_ASSIGNED TASK_
Search the data below for "domain"; list each line that holds it.

_GIVEN RECORDS_
+++++
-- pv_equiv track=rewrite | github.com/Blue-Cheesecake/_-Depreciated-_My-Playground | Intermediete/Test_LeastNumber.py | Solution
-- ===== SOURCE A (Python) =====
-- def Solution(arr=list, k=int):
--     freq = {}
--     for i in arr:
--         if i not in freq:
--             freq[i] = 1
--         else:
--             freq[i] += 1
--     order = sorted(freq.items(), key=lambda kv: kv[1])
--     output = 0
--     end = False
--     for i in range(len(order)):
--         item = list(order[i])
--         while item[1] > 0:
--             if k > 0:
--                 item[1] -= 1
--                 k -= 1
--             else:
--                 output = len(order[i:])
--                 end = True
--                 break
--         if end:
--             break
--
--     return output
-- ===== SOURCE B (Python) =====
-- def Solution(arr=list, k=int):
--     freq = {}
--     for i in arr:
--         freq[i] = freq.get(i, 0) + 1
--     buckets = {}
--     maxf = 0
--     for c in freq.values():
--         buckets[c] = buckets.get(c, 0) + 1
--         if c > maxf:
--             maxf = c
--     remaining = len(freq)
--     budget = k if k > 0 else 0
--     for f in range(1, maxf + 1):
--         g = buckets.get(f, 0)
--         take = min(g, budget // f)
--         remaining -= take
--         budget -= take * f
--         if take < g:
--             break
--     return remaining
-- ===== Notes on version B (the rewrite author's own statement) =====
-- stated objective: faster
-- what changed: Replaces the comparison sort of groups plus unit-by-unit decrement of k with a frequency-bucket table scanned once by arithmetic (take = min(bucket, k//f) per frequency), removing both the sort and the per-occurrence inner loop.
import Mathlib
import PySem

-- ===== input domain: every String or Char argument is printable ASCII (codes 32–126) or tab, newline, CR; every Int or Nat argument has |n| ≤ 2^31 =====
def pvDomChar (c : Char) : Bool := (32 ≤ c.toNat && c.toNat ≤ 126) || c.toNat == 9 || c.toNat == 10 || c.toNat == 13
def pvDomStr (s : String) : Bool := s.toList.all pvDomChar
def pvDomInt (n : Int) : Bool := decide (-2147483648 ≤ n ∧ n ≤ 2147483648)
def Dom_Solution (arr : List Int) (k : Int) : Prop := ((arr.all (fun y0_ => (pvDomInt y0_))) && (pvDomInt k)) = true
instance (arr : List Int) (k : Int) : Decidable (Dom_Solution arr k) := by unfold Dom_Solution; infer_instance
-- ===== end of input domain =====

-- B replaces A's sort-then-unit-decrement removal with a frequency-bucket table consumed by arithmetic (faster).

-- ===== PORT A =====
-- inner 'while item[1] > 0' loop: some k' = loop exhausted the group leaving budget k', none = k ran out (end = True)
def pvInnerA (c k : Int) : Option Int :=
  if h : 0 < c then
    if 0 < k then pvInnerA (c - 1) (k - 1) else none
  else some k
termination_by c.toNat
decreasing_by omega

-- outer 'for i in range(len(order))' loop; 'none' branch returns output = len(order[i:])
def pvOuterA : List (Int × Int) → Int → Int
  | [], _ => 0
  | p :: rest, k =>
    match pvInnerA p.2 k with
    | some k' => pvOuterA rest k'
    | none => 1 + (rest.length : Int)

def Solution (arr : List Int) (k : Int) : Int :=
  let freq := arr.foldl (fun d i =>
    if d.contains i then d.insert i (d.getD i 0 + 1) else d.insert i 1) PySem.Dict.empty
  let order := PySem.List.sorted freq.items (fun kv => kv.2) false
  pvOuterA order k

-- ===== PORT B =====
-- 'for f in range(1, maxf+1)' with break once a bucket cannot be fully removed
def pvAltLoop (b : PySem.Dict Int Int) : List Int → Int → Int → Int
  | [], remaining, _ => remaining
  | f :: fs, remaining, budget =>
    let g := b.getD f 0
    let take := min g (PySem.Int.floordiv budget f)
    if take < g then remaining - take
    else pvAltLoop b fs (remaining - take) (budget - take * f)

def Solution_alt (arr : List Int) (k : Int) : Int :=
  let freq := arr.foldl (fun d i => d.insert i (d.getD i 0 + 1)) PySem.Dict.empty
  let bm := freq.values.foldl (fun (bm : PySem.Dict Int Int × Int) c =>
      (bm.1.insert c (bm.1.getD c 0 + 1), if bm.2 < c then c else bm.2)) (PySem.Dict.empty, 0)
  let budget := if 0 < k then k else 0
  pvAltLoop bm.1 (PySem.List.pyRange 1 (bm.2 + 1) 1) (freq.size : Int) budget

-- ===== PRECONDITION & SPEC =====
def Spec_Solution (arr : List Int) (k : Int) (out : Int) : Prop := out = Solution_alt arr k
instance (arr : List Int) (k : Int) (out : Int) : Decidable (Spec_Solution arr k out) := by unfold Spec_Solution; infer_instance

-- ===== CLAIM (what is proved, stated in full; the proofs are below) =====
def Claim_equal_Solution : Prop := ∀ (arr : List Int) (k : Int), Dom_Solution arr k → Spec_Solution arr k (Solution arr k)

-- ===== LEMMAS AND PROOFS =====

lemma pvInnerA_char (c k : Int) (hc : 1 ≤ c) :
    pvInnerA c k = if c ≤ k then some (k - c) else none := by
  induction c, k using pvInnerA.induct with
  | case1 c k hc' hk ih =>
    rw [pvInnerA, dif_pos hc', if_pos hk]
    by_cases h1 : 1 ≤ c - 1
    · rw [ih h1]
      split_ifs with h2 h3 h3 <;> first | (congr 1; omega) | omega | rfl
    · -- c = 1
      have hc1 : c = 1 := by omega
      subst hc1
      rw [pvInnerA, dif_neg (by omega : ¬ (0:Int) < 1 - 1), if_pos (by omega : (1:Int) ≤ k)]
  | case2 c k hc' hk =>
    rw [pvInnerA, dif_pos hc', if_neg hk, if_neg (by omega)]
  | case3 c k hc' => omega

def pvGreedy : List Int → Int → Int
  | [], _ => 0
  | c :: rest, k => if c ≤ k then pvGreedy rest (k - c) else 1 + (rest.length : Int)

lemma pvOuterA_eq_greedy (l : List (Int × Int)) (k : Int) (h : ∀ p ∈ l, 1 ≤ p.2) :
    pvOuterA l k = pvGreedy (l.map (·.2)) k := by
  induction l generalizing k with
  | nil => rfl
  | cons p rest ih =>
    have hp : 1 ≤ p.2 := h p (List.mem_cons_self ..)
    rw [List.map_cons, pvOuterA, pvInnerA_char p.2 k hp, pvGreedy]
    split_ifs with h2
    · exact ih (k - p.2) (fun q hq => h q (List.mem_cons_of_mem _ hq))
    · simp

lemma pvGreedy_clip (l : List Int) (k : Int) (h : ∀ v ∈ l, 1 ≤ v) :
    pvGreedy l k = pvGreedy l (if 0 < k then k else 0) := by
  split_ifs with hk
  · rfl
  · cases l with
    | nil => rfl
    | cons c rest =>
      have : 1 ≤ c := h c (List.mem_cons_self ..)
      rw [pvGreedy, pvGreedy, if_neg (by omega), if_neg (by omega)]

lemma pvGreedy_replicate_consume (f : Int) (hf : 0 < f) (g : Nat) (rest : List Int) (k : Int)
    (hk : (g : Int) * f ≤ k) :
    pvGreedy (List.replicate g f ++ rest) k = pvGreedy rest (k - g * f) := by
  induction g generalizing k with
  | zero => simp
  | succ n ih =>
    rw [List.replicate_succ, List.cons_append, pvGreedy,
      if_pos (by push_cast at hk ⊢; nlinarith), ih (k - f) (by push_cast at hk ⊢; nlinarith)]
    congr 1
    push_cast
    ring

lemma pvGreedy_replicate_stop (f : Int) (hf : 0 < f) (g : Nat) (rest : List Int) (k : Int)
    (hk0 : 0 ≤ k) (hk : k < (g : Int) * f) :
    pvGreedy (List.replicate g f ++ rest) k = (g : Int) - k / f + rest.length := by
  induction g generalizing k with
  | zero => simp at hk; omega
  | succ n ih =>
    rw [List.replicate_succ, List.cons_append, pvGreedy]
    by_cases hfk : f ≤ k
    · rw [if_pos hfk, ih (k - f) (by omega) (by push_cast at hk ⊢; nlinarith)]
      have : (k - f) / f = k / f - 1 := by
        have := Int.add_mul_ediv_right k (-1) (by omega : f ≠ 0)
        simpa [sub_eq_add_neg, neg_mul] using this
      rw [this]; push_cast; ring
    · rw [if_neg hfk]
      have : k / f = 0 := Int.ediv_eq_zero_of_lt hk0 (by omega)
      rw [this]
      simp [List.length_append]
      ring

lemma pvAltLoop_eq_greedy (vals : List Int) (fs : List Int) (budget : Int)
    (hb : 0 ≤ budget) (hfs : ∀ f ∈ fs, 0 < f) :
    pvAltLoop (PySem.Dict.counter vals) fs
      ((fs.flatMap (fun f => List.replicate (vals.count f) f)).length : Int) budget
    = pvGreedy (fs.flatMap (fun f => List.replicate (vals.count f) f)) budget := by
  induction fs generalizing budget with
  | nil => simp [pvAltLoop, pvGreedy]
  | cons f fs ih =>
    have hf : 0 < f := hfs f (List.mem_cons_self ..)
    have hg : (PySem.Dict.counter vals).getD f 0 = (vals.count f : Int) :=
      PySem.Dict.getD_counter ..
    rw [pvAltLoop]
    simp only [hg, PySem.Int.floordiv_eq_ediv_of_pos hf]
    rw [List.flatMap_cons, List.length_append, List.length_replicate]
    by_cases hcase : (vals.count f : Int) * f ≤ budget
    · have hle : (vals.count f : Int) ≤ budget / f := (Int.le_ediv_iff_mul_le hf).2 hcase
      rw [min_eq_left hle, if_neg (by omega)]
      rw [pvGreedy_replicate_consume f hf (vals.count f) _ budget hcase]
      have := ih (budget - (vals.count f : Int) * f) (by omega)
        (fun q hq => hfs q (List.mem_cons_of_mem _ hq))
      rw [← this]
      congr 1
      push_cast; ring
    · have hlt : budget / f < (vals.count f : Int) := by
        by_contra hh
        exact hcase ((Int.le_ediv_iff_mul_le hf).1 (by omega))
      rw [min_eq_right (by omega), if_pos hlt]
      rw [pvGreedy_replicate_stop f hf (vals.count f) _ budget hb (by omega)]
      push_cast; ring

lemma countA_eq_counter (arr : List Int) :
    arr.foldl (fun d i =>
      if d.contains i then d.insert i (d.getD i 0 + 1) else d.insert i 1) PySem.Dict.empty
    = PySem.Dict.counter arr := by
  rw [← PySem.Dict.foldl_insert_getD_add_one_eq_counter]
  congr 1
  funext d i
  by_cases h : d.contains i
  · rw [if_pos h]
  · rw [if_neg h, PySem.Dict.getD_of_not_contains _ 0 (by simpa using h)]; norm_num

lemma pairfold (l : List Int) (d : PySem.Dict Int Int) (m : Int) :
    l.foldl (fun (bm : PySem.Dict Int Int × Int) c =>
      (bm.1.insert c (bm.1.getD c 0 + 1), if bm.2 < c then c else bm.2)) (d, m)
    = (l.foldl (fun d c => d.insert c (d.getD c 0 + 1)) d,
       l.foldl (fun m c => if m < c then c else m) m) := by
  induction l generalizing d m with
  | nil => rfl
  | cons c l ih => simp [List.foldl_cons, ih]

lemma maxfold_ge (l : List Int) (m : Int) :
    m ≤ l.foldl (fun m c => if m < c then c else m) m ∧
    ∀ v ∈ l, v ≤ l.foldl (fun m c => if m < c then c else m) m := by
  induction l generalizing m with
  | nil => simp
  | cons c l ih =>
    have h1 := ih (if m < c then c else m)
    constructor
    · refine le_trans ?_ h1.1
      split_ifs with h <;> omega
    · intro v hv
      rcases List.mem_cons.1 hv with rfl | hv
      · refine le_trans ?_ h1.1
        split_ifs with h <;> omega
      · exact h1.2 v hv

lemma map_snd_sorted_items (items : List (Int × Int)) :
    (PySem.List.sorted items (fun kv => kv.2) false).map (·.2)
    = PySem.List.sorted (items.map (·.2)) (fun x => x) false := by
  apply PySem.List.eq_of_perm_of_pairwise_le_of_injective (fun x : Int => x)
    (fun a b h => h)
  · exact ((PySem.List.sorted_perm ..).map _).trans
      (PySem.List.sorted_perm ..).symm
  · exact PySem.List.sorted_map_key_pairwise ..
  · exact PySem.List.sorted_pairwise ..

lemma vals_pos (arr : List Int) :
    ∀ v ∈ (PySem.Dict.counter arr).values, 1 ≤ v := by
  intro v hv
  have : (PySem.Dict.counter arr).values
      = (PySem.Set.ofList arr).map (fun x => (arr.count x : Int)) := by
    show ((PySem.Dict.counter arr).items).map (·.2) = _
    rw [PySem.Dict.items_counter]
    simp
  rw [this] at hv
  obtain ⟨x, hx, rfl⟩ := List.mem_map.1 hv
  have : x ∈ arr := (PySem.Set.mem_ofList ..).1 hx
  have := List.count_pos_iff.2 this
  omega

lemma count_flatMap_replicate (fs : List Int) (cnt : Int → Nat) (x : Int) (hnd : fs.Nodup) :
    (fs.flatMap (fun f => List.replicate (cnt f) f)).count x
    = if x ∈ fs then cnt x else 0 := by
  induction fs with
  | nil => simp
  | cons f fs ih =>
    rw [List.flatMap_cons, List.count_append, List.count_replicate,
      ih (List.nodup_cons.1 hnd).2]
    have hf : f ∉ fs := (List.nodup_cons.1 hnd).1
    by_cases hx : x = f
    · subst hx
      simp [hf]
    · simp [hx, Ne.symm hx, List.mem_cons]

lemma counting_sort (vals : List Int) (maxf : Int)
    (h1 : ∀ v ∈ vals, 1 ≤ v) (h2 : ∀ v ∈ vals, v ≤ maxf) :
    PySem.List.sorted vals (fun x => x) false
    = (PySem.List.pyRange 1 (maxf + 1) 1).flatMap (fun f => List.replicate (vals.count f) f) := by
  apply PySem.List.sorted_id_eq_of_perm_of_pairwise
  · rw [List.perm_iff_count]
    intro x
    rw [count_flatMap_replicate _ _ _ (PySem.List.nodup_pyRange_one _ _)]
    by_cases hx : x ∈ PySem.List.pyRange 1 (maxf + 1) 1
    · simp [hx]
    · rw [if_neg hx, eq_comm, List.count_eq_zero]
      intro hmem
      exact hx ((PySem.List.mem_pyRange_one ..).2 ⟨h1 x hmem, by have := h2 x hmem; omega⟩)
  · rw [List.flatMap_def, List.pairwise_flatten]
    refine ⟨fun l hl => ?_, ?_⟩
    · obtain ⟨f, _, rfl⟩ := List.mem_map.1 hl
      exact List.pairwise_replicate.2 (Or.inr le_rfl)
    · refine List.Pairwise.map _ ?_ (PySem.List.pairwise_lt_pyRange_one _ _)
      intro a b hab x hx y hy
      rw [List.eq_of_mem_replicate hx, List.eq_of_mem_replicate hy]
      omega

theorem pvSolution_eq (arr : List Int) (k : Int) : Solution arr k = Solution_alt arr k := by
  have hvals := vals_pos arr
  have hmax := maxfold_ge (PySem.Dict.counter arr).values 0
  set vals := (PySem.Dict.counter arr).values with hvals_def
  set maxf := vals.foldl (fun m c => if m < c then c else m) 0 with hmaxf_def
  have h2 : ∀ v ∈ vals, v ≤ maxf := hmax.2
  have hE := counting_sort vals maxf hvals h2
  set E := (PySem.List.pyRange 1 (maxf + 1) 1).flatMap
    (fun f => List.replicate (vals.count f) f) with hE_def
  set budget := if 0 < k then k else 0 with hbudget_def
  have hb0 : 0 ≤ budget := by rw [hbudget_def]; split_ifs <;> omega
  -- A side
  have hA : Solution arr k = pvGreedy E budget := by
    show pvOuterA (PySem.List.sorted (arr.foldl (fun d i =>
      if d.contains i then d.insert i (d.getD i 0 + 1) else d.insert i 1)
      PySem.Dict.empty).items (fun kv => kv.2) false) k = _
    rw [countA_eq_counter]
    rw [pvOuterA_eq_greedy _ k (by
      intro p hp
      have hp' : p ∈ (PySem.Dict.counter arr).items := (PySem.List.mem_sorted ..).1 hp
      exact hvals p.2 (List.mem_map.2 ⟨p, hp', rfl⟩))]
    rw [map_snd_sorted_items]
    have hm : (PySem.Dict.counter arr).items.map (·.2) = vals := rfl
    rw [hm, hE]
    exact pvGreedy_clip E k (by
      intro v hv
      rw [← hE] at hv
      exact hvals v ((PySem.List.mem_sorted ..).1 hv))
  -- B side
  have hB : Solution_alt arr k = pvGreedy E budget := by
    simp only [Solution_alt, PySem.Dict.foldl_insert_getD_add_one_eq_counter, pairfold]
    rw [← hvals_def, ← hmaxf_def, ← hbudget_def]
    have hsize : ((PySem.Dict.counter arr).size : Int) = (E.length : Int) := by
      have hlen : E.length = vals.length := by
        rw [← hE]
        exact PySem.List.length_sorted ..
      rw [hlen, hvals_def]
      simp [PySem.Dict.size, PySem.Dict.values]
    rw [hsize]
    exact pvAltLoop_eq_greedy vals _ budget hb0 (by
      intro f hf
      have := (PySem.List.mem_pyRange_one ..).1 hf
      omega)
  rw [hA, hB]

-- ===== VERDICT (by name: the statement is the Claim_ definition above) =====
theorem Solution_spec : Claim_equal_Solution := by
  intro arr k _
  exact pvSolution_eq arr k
+++++
_EXERCISE RESPONSE_
-- ===== input domain: every String or Char argument is printable ASCII (codes 32–126) or tab, newline, CR; every Int or Nat argument has |n| ≤ 2^31 =====
-- ===== end of input domain =====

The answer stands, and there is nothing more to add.